Implementing Rate Review in California: Lessons Learned from Other States
|December 2, 2011||Posted by Ashley Cohen under Blog||
At Wednesday’s CPAC briefing in Sacramento, Dr. Richard Scheffler (Professor of Health Economics and Public Policy at UC Berkeley) reviewed findings from his recent study on rate regulation in two states.
A recent Commonwealth Issue Brief found that family health insurance premiums have risen 29% in California since 2003 (from $10,774/year to $13,819/year). The report also measured affordability, finding that percentage of median household income spent on premiums has raised 46% (from 16% to 23%). The following maps show nationwide increases in premiums from 2003 to 2010.
AB 52 (Feuer) was recently introduced in California to regulate insurance rates. Scheffler and his team studied rate review methods in Minnesota and Massachusetts to measure comparative viability in California. The study identified the impact of rate review regulation and reported approximate costs to conduct rate reviews. Currently, more than half of the states have prior approval authority for health insurance rates. In October, AB 52 was made into a 2-year bill.
California is a dual regulatory state. The Department of Managed Health Care regulates health care service plans (HMOs and some PPOs) and the California Department of Insurance regulates health insurance carriers. In 2010, California passed Senate Bill 1163, stating that rate increases must be reviewed and certified by an independent actuary and posted on the internet. CDI was granted an emergency request to require 80% MLRs in the individual market, effective January 24, 2011.
AB 52 would give both DMHC and DMI prior approval authority in the individual, small group, and large group markets. It would prohibit DMHC and CDI from approving any rate determined “excessive, inadequate, or unfairly discriminatory.” The California Department of Finance estimated that annual cost to be $27.5M. It would include 181 additional staff and a one-time cost of $30.8M.

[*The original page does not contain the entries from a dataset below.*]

lemma suf_build_aux (s : List Int) : ∀ (j : Nat), j ≤ s.length →
    (PySem.List.pyRange ((j : Int) - 1) (-1) (-1)).foldl (stepB s)
      (((List.range (s.length + 1 - j)).map (fun t => sufF s (j + t))).reverse)
    = ((List.range (s.length + 1)).map (sufF s)).reverse := by
  intro j
  induction j with
  | zero =>
    intro _
    rw [show ((0 : Nat) : Int) - 1 = -1 by norm_num, PySem.List.pyRange_neg_one_eq_nil le_rfl]
    simp
  | succ j ih =>
    intro hj
    have hjlt : j < s.length := by omega
    have hcons : PySem.List.pyRange (((j + 1 : Nat) : Int) - 1) (-1) (-1)
        = (j : Int) :: PySem.List.pyRange ((j : Int) - 1) (-1) (-1) := by
      have h1 : (((j + 1 : Nat) : Int) - 1) = (j : Int) := by push_cast; ring
      rw [h1]
      exact PySem.List.pyRange_neg_one_cons (by omega)
    rw [hcons, List.foldl_cons]
    have hacc : ((List.range (s.length + 1 - (j + 1))).map (fun t => sufF s (j + 1 + t)))
        = sufF s (j + 1) :: (List.range (s.length - (j + 1))).map (fun t => sufF s (j + 1 + (t + 1))) := by
      rw [show s.length + 1 - (j + 1) = (s.length - (j + 1)) + 1 from by omega,
        List.range_succ_eq_map, List.map_cons, List.map_map]
      simp [Function.comp_def, Nat.succ_eq_add_one]
    have hstep : stepB s (((List.range (s.length + 1 - (j + 1))).map (fun t => sufF s (j + 1 + t))).reverse) ((j : Nat) : Int)
        = ((List.range (s.length + 1 - j)).map (fun t => sufF s (j + t))).reverse := by
      have hmap2 : (List.range (s.length - j)).map ((fun t => sufF s (j + t)) ∘ Nat.succ)
          = (List.range (s.length + 1 - (j + 1))).map (fun t => sufF s (j + 1 + t)) := by
        rw [show s.length + 1 - (j + 1) = s.length - j from by omega]
        apply List.map_congr_left
        intro t _
        simp only [Function.comp_def, Nat.succ_eq_add_one]
        congr 1
        omega
      unfold stepB
      rw [hacc, List.reverse_cons, PySem.List.pyGetD_neg_one_append_singleton,
        suf_step_val s j hjlt]
      rw [show s.length + 1 - j = (s.length - j) + 1 from by omega,
        List.range_succ_eq_map, List.map_cons, List.map_map, List.reverse_cons,
        hmap2, hacc, List.reverse_cons]
      norm_num
    rw [hstep]
    exact ih (by omega)

lemma suf_build (s : List Int) :
    (PySem.List.slice?
      ((PySem.List.pyRange ((s.length : Int) - 1) (-1) (-1)).foldl
        (fun rsuf j =>
          let term := if PySem.Int.mod j 2 == 1 then PySem.List.pyGetD s j 0
                      else -(PySem.List.pyGetD s j 0)
          rsuf ++ [term + PySem.List.pyGetD rsuf (-1) 0]) [(0 : Int)])
      none none (-1)).getD []
    = (List.range (s.length + 1)).map (sufF s) := by
  have hfun : (fun (rsuf : List Int) (j : Int) =>
      let term := if PySem.Int.mod j 2 == 1 then PySem.List.pyGetD s j 0
                  else -(PySem.List.pyGetD s j 0)
      rsuf ++ [term + PySem.List.pyGetD rsuf (-1) 0]) = stepB s := rfl
  rw [hfun]
  have h := suf_build_aux s s.length le_rfl
  have hinit : (((List.range (s.length + 1 - s.length)).map (fun t => sufF s (s.length + t))).reverse)
      = [(0 : Int)] := by
    rw [show s.length + 1 - s.length = 1 from by omega]
    simp [sufF, altS]
  rw [hinit] at h
  rw [h, PySem.List.slice?_none_none_neg_one, Option.getD_some, List.reverse_reverse]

In Minnesota, plans in the individual and small group markets must receive prior approval authority to increase rates. The Minnesota Department of Health contracts with the Department of Commerce to review HMO rate filings. DoC determines whether rates are reasonable in relation to benefits. In addition, medical loss ratios are 72% in the individual market and 82% in the small group market (compared to 80% and 85% mandated by ACA). This process has been taking place for over 15 years and the carriers and DoC have a good working relationship with understood expectations.
DoC spends $81,000/year on rate review. Carriers employ 1 full-time person for approximately 5-6 weeks per year per carrier.

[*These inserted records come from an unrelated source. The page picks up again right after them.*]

-- ===== LEMMAS AND PROOFS =====

-- ---- find: first-occurrence characterisation ----
theorem pv_find_eq_of (s delim : List Char) (k : Nat)
    (h1 : delim <+: s.drop k) (h2 : ∀ i < k, ¬ delim <+: s.drop i) :
    PySem.Chars.find s delim = k := by
  have hin : delim <:+: s := h1.isInfix.trans (List.drop_suffix k s).isInfix
  have h0 : 0 ≤ PySem.Chars.find s delim := (PySem.Chars.find_nonneg_iff s delim).mpr hin
  obtain ⟨hp, hmin⟩ := PySem.Chars.find_spec h0
  rcases lt_trichotomy (PySem.Chars.find s delim).toNat k with h | h | h
  · exact absurd hp (h2 _ h)
  · omega
  · exact absurd h1 (hmin _ h)

theorem pv_find_prefix (l delim : List Char) (hp : delim <+: l) :
    PySem.Chars.find l delim = 0 := by
  simpa using pv_find_eq_of l delim 0 (by simpa using hp) (by omega)

theorem pv_find_cons (c : Char) (rest delim : List Char)
    (hp : ¬ delim <+: (c :: rest)) :
    PySem.Chars.find (c :: rest) delim =
      (if PySem.Chars.find rest delim = -1 then -1 else PySem.Chars.find rest delim + 1) := by
  split
  · rename_i hr
    rw [PySem.Chars.find_eq_neg_one_iff] at hr ⊢
    intro hin
    obtain ⟨j, hj⟩ := (PySem.Chars.exists_prefix_drop_iff_isIn delim (c::rest)).mpr
      ((PySem.Chars.isIn_iff_infix delim (c::rest)).mpr hin)
    match j, hj with
    | 0, hj => exact hp (by simpa using hj)
    | j+1, hj => exact hr ((hj.isInfix).trans (List.drop_suffix j rest).isInfix)
  · rename_i hr
    have hge : -1 ≤ PySem.Chars.find rest delim := PySem.Chars.neg_one_le_find rest delim
    have h0 : 0 ≤ PySem.Chars.find rest delim := by omega
    obtain ⟨hp2, hmin⟩ := PySem.Chars.find_spec h0
    have : PySem.Chars.find (c :: rest) delim = ((PySem.Chars.find rest delim).toNat + 1 : Nat) := by
      apply pv_find_eq_of
      · simpa using hp2
      · intro i hi
        match i, hi with
        | 0, _ => simpa using hp
        | i+1, hi => exact fun hcon => hmin i (by omega) (by simpa using hcon)
    rw [this]; push_cast; omega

Prior review and disapproval authority was passed in 1976 in Massachusetts but not fully implemented. In 2006, the state passed their health care overhaul. From 2007-2009, they experienced high rate increases and issues an emergency regulation in February 2010. The regulation required carriers to file rate increases 30 days prior to effective date, justify the increases and justify differences in provider reimbursements. By April 1, 2010, 235 of 274 filings were not approved. In June 2010, almost all carriers reached settlements with the Department of Insurance.
In August 2010, Chapter 288 of the Acts of 2010 passed, stating that rates would be presumptively disapproved unless MLRs were at least 88% in 2011 and 90% in 2012 (higher than the ACA mandate), administrative expense increases did not exceed the New England medical CPI and contributions to surplus did not exceed 1.9%. Even if the criteria is met, DoI still has authority to disapprove the rate if it is not reasonable in relation to benefits provided or if the rate increase is based on unreasonable increases in rates paid to providers. The relationship between DOI and carriers is still developing since prior approval authority has only been exercised for 1.5 years.
DOI spends $300,000/year on rate review, included $100,000 for DOI staff and $200,000 for actuarial consultants. Carriers employ 1 full-time person for every 6 months per year per carrier.
Lessons Learned from Minnesota and Massachusetts
Scheffler and his team summarized the following lessons for California from their research:
- Establish clear and objective rate review criteria that are actuarially-based;
- Design prior approval legislation to correct market failures; and
- Employ sufficient staff and consultants with actuarial expertise
They found that the advantages of prior approval authority included potentially reduced premiums (particularly where carriers have market power), more information for regulators and opportunities to improve the market, and increased insurance affordability for individuals and families. Disadvantages included potential for reduced competition if carriers exit the market, ability of carriers to circumvent regulation by reducing quality in difficult-to-measure dimensions, and inability to address premium cost due to technology, market power, and fee-for-service payment system.
California might also consider adopting methods used in other states to perform rate reviews so that it is less costly to the state.